== Provided records

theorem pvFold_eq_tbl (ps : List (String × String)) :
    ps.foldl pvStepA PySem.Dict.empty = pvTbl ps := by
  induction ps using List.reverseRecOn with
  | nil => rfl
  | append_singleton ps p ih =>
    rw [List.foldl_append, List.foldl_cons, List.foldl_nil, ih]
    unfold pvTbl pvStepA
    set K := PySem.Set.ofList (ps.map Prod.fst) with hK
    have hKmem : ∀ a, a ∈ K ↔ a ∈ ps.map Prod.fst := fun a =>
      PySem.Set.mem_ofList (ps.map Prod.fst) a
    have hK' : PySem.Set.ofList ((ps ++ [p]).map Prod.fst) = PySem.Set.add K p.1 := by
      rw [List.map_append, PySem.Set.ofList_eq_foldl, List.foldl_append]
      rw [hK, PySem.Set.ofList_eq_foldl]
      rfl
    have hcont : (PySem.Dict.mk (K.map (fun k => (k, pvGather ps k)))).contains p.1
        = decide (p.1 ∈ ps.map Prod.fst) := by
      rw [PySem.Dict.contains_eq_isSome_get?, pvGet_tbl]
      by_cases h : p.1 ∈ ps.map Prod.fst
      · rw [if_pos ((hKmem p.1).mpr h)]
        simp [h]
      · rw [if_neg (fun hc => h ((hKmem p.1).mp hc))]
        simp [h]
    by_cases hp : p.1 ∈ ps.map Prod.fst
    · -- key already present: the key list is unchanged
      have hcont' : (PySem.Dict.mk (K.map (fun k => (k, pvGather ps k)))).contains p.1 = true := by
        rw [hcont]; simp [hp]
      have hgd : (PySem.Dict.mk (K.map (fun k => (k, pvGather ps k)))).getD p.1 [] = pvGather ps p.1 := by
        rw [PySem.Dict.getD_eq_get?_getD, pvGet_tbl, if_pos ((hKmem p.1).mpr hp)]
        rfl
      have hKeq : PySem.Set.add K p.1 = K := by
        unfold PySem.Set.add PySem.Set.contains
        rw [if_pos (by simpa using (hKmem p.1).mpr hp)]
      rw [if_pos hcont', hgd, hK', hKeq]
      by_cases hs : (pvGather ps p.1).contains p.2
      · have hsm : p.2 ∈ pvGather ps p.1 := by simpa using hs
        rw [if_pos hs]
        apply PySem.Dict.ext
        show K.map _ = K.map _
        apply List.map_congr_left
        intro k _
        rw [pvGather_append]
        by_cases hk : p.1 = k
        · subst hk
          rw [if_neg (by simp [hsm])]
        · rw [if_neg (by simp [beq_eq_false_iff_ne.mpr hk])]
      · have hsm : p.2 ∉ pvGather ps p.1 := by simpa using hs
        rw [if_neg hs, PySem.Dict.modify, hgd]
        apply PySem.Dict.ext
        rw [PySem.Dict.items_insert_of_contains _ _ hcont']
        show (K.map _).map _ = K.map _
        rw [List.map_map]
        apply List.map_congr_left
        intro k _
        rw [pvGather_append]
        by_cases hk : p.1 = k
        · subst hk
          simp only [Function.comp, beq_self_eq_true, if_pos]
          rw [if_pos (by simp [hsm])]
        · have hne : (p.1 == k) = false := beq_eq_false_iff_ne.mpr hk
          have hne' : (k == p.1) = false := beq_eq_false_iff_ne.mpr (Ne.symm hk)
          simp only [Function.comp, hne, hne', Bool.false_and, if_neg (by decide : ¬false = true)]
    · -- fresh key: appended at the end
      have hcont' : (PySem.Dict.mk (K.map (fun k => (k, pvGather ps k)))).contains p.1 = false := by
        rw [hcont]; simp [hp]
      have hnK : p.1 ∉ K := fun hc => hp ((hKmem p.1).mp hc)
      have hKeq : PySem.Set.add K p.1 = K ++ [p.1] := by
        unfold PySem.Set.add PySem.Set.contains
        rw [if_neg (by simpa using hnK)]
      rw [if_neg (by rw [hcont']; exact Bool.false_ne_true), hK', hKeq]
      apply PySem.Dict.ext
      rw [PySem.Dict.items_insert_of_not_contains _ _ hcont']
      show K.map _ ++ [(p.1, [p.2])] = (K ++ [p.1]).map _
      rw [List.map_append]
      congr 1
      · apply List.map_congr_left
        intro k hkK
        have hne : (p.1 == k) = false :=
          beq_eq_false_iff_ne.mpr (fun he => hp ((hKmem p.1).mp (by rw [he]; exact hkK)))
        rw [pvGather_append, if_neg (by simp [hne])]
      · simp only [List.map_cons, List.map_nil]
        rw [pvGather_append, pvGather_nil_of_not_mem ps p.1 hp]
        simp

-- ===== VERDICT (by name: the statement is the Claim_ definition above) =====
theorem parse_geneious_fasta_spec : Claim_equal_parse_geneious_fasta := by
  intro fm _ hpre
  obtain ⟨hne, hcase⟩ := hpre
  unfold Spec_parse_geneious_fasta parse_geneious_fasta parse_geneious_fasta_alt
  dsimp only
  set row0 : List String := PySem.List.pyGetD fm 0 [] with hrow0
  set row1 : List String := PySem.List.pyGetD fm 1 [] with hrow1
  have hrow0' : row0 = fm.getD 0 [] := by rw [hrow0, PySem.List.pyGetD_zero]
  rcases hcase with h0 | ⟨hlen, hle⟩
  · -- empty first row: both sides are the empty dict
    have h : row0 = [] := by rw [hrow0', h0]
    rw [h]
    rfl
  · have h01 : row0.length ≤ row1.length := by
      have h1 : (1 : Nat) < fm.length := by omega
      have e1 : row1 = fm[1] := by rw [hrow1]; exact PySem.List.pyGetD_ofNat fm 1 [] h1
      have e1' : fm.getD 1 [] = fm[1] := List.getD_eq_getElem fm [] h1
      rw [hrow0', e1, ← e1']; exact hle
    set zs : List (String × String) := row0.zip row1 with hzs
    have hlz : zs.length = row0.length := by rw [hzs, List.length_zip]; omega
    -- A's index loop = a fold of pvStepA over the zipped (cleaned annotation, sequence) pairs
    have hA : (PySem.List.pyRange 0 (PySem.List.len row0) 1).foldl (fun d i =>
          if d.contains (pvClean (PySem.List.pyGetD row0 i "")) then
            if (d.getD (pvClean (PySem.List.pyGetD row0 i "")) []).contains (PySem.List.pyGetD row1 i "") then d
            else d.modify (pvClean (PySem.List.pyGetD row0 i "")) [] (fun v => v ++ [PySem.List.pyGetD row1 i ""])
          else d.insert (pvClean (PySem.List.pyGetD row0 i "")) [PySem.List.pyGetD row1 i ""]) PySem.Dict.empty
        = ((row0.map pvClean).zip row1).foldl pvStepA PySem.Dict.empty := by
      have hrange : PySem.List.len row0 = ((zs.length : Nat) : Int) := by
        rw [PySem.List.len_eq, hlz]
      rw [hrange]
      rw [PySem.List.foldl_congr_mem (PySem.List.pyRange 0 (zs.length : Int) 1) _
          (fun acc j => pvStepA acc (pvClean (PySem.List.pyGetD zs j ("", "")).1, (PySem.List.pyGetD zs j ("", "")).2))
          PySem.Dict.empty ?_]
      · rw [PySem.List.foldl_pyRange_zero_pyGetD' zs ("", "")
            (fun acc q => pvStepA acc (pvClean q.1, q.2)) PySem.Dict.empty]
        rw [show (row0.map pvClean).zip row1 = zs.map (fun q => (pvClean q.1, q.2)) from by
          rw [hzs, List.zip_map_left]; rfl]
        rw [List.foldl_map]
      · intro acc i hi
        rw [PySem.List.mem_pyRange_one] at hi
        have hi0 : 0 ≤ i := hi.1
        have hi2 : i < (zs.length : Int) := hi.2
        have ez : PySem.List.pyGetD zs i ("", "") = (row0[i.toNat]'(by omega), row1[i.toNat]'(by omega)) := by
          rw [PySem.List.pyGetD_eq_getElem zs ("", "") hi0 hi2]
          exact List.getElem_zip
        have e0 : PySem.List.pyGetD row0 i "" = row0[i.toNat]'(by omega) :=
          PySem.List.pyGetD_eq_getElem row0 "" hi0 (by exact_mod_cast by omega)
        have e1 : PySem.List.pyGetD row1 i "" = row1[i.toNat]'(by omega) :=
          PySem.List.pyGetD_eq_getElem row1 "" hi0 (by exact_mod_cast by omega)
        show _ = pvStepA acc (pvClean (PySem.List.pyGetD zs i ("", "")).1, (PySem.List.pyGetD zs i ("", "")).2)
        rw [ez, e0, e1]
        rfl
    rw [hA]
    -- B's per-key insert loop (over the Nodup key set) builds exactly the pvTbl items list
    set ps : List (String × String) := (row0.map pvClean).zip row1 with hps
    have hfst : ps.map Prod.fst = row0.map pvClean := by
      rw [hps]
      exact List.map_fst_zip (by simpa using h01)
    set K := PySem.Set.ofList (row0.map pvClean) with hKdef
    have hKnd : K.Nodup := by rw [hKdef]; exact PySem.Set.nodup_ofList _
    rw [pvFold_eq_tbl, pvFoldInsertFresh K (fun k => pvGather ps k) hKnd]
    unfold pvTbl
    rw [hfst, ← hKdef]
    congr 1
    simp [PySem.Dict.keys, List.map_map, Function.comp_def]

====
== Provided records

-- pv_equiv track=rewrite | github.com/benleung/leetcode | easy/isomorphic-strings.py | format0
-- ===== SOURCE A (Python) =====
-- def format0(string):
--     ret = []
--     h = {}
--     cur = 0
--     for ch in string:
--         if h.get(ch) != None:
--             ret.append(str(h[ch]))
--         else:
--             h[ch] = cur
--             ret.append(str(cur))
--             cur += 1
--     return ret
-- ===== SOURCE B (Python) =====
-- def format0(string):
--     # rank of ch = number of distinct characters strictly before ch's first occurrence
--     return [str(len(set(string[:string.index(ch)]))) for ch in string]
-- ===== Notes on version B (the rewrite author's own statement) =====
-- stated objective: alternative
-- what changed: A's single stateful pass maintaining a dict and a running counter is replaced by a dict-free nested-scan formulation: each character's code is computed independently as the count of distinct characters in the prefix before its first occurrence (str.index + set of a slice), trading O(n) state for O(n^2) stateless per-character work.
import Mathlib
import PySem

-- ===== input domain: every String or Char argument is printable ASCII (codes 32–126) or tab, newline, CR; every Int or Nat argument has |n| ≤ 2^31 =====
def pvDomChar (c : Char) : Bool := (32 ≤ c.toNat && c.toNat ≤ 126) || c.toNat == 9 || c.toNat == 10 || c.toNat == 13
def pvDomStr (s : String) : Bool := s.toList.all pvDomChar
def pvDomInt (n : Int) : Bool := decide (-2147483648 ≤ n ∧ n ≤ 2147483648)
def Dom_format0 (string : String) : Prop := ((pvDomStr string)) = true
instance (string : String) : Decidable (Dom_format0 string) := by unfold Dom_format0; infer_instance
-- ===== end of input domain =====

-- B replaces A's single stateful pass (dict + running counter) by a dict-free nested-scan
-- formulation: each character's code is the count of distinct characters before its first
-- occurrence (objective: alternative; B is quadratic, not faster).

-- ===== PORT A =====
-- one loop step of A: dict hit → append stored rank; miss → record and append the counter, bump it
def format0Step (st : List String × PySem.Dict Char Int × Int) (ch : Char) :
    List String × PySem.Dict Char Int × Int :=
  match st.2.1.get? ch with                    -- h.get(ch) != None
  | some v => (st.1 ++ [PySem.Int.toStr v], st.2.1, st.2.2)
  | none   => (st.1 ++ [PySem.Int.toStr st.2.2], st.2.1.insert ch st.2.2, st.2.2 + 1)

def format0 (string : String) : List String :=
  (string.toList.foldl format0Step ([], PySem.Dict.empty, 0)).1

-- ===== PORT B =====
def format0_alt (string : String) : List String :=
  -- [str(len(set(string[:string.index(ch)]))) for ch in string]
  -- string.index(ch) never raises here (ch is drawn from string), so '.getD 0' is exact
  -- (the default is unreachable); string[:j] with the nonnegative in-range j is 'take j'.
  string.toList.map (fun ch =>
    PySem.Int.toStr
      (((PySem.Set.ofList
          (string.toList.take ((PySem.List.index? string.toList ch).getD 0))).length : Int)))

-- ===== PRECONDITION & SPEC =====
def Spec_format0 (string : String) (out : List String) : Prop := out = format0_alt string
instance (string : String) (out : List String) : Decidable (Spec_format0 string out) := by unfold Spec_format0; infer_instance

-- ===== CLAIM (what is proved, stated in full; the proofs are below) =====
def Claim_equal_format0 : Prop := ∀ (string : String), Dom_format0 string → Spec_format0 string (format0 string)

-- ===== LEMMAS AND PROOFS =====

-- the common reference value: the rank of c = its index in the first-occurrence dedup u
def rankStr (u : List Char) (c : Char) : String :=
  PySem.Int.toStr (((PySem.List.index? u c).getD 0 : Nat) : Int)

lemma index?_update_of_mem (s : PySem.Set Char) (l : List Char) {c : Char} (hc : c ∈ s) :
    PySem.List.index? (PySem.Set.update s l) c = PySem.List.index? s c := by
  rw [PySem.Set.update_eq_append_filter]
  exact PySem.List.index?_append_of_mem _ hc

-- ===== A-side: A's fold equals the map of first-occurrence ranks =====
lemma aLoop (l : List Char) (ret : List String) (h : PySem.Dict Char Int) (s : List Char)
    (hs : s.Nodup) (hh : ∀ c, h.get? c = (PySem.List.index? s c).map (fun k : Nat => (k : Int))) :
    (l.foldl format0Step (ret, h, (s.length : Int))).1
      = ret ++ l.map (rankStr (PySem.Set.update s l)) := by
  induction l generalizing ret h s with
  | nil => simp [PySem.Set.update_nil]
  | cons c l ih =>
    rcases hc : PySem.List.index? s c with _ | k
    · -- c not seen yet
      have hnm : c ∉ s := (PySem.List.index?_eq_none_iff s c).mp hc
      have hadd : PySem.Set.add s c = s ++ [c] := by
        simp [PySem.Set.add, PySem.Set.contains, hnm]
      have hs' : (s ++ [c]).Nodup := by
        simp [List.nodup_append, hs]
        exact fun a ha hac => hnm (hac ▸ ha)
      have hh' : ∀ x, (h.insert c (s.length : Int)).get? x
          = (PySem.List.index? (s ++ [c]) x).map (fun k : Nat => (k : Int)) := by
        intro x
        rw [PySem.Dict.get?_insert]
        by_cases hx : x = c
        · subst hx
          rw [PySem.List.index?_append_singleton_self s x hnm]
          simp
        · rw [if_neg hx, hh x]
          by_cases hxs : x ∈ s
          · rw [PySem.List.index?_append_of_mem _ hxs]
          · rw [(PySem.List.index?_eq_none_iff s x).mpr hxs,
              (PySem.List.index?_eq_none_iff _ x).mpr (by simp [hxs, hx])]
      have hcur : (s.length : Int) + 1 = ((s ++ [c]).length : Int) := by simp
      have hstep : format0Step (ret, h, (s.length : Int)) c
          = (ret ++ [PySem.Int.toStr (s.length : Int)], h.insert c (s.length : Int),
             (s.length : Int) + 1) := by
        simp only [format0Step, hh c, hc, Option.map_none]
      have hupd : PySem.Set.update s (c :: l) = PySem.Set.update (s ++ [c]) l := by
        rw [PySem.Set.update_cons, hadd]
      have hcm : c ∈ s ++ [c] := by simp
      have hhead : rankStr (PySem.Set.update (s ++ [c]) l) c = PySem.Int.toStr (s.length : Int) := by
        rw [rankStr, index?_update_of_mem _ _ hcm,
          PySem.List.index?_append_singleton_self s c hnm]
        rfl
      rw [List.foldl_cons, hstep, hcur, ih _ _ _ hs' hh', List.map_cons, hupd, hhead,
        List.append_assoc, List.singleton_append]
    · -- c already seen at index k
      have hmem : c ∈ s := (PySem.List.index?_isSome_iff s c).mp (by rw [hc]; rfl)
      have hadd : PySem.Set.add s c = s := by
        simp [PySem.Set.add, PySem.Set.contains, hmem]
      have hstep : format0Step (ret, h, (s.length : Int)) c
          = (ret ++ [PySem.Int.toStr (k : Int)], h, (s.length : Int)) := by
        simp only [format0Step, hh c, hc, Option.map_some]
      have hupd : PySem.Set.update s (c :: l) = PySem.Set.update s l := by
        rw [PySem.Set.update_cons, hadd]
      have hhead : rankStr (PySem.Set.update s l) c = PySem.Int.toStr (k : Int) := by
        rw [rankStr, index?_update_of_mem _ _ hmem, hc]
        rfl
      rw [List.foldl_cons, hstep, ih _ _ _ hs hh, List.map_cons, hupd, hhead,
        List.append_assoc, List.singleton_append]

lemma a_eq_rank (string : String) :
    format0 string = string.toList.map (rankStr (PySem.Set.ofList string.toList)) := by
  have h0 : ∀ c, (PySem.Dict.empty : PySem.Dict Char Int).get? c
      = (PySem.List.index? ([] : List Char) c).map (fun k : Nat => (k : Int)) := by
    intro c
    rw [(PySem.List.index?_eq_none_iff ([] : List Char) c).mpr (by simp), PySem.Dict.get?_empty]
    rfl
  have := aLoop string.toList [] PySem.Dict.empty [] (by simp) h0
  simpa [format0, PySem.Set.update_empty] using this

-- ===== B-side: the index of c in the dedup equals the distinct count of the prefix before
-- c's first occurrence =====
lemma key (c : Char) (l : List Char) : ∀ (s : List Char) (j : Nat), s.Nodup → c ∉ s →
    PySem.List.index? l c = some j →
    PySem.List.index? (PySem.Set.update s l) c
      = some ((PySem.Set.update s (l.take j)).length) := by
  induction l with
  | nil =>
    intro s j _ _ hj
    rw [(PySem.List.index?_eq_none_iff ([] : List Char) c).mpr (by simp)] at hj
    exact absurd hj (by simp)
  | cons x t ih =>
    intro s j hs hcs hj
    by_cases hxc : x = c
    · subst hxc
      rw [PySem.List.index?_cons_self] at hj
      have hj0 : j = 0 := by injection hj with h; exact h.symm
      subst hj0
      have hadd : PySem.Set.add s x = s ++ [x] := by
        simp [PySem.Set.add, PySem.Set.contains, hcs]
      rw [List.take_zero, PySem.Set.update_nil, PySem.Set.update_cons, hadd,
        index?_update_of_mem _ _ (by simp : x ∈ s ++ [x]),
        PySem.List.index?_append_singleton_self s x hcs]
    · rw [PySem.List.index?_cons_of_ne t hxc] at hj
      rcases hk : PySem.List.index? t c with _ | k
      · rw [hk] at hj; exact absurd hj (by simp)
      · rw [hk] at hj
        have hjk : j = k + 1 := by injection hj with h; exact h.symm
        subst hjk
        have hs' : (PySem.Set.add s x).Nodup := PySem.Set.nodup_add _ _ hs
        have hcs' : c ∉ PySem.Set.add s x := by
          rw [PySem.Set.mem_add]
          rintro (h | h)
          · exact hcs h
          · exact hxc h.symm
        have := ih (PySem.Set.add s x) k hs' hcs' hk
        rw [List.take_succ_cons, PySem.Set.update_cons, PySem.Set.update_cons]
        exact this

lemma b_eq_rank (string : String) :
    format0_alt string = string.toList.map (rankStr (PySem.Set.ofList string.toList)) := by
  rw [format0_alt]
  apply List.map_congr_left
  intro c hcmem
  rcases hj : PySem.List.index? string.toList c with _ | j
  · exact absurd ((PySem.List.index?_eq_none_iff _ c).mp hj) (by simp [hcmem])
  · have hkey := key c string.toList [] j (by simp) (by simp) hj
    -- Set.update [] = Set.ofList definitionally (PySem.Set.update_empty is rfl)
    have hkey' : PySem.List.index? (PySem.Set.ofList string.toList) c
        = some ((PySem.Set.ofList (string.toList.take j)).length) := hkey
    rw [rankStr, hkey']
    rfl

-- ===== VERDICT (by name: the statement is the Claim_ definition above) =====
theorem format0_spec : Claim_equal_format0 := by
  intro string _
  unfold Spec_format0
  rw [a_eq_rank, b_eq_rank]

====

__What the exercise asks__. Reproduce every line above containing "hkey".

__Exercise solution__.
  · have hkey := key c string.toList [] j (by simp) (by simp) hj
    have hkey' : PySem.List.index? (PySem.Set.ofList string.toList) c
        = some ((PySem.Set.ofList (string.toList.take j)).length) := hkey
    rw [rankStr, hkey']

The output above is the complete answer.